What the exercise asks -
The line with "char lists; exact)", the line with "(PySem.List.pyGet? parts (-1)).bind", and all lines between them in the material below: return these exactly, and no others.

Excerpted data -

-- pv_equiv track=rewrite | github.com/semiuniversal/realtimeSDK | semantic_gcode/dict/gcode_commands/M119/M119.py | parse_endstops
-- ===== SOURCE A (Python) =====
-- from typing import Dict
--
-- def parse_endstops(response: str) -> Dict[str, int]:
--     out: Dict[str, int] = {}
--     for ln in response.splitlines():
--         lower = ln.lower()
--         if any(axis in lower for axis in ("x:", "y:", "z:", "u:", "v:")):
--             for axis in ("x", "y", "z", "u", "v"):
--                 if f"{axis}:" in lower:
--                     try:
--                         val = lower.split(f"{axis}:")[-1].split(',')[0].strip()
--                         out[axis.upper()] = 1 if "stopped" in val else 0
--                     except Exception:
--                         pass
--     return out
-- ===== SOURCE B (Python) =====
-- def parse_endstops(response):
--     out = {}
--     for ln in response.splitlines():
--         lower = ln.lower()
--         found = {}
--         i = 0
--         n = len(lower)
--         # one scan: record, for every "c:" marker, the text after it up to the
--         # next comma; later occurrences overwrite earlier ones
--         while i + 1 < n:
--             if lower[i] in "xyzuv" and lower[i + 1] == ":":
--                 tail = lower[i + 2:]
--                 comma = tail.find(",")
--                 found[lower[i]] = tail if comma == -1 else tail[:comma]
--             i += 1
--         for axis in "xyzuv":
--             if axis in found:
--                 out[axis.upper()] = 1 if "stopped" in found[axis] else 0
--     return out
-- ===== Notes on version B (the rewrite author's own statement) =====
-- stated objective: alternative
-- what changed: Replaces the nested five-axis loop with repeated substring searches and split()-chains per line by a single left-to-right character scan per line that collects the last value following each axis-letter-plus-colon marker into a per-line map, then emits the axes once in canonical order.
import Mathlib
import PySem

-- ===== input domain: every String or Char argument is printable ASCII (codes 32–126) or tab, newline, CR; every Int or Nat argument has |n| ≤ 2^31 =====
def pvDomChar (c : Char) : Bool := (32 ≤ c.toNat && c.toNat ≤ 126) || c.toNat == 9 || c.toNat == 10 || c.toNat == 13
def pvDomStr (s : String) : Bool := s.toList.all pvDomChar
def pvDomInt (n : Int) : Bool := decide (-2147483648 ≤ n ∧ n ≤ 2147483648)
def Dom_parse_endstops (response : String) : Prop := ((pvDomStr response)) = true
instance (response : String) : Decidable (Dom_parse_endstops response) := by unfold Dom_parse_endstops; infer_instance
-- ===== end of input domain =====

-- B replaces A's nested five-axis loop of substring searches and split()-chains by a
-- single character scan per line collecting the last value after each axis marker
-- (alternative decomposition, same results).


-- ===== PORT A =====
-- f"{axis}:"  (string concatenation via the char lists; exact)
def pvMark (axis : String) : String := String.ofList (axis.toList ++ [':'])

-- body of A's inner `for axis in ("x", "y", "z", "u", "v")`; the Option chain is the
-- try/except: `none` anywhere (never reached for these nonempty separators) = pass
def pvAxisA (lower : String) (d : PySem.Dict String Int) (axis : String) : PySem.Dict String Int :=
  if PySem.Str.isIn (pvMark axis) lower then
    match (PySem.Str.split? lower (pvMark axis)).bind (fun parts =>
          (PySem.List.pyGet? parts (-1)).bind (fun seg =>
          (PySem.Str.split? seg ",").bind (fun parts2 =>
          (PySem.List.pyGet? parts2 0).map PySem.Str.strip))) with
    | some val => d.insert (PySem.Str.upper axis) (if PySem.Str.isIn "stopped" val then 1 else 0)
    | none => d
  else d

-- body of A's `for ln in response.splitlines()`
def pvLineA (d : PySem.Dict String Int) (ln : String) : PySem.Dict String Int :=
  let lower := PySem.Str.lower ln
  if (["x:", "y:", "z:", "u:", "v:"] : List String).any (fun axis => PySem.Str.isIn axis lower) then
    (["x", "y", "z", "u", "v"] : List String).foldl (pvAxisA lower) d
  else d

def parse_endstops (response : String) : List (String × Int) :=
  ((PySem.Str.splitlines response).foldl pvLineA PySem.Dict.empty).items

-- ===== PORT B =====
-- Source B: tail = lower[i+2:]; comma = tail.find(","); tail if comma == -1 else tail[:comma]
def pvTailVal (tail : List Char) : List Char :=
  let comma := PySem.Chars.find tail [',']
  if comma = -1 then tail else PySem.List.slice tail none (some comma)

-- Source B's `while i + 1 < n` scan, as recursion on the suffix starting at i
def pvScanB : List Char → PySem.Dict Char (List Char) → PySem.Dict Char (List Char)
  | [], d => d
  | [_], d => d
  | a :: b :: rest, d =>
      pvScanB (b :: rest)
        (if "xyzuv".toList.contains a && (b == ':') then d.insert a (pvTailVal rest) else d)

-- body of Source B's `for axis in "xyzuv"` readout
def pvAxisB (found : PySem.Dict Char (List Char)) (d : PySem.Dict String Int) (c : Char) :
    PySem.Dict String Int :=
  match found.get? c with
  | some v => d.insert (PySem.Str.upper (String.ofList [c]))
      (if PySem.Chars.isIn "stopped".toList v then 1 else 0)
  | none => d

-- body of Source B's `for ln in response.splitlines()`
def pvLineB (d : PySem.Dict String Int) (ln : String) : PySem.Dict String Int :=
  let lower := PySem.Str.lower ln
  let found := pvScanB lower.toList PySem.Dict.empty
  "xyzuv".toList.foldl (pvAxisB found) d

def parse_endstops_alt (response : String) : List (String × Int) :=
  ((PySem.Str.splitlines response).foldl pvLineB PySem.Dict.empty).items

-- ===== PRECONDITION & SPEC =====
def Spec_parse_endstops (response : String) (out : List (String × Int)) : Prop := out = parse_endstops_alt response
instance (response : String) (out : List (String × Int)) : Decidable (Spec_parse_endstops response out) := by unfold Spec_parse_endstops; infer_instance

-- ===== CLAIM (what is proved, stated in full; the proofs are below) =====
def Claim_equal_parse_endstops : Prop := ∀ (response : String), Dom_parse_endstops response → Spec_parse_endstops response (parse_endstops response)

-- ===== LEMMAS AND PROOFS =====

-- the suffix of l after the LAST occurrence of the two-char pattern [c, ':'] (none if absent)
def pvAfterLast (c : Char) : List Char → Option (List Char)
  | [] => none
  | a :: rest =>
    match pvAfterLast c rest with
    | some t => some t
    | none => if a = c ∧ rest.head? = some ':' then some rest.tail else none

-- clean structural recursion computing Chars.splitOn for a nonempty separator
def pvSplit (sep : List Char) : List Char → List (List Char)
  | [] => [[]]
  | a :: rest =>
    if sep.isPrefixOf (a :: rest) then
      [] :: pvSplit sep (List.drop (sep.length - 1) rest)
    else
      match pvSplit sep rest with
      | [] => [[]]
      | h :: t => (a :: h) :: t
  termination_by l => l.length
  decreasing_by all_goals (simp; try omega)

Result -
-- f"{axis}:"  (string concatenation via the char lists; exact)
def pvMark (axis : String) : String := String.ofList (axis.toList ++ [':'])

-- body of A's inner `for axis in ("x", "y", "z", "u", "v")`; the Option chain is the
-- try/except: `none` anywhere (never reached for these nonempty separators) = pass
def pvAxisA (lower : String) (d : PySem.Dict String Int) (axis : String) : PySem.Dict String Int :=
  if PySem.Str.isIn (pvMark axis) lower then
    match (PySem.Str.split? lower (pvMark axis)).bind (fun parts =>
          (PySem.List.pyGet? parts (-1)).bind (fun seg =>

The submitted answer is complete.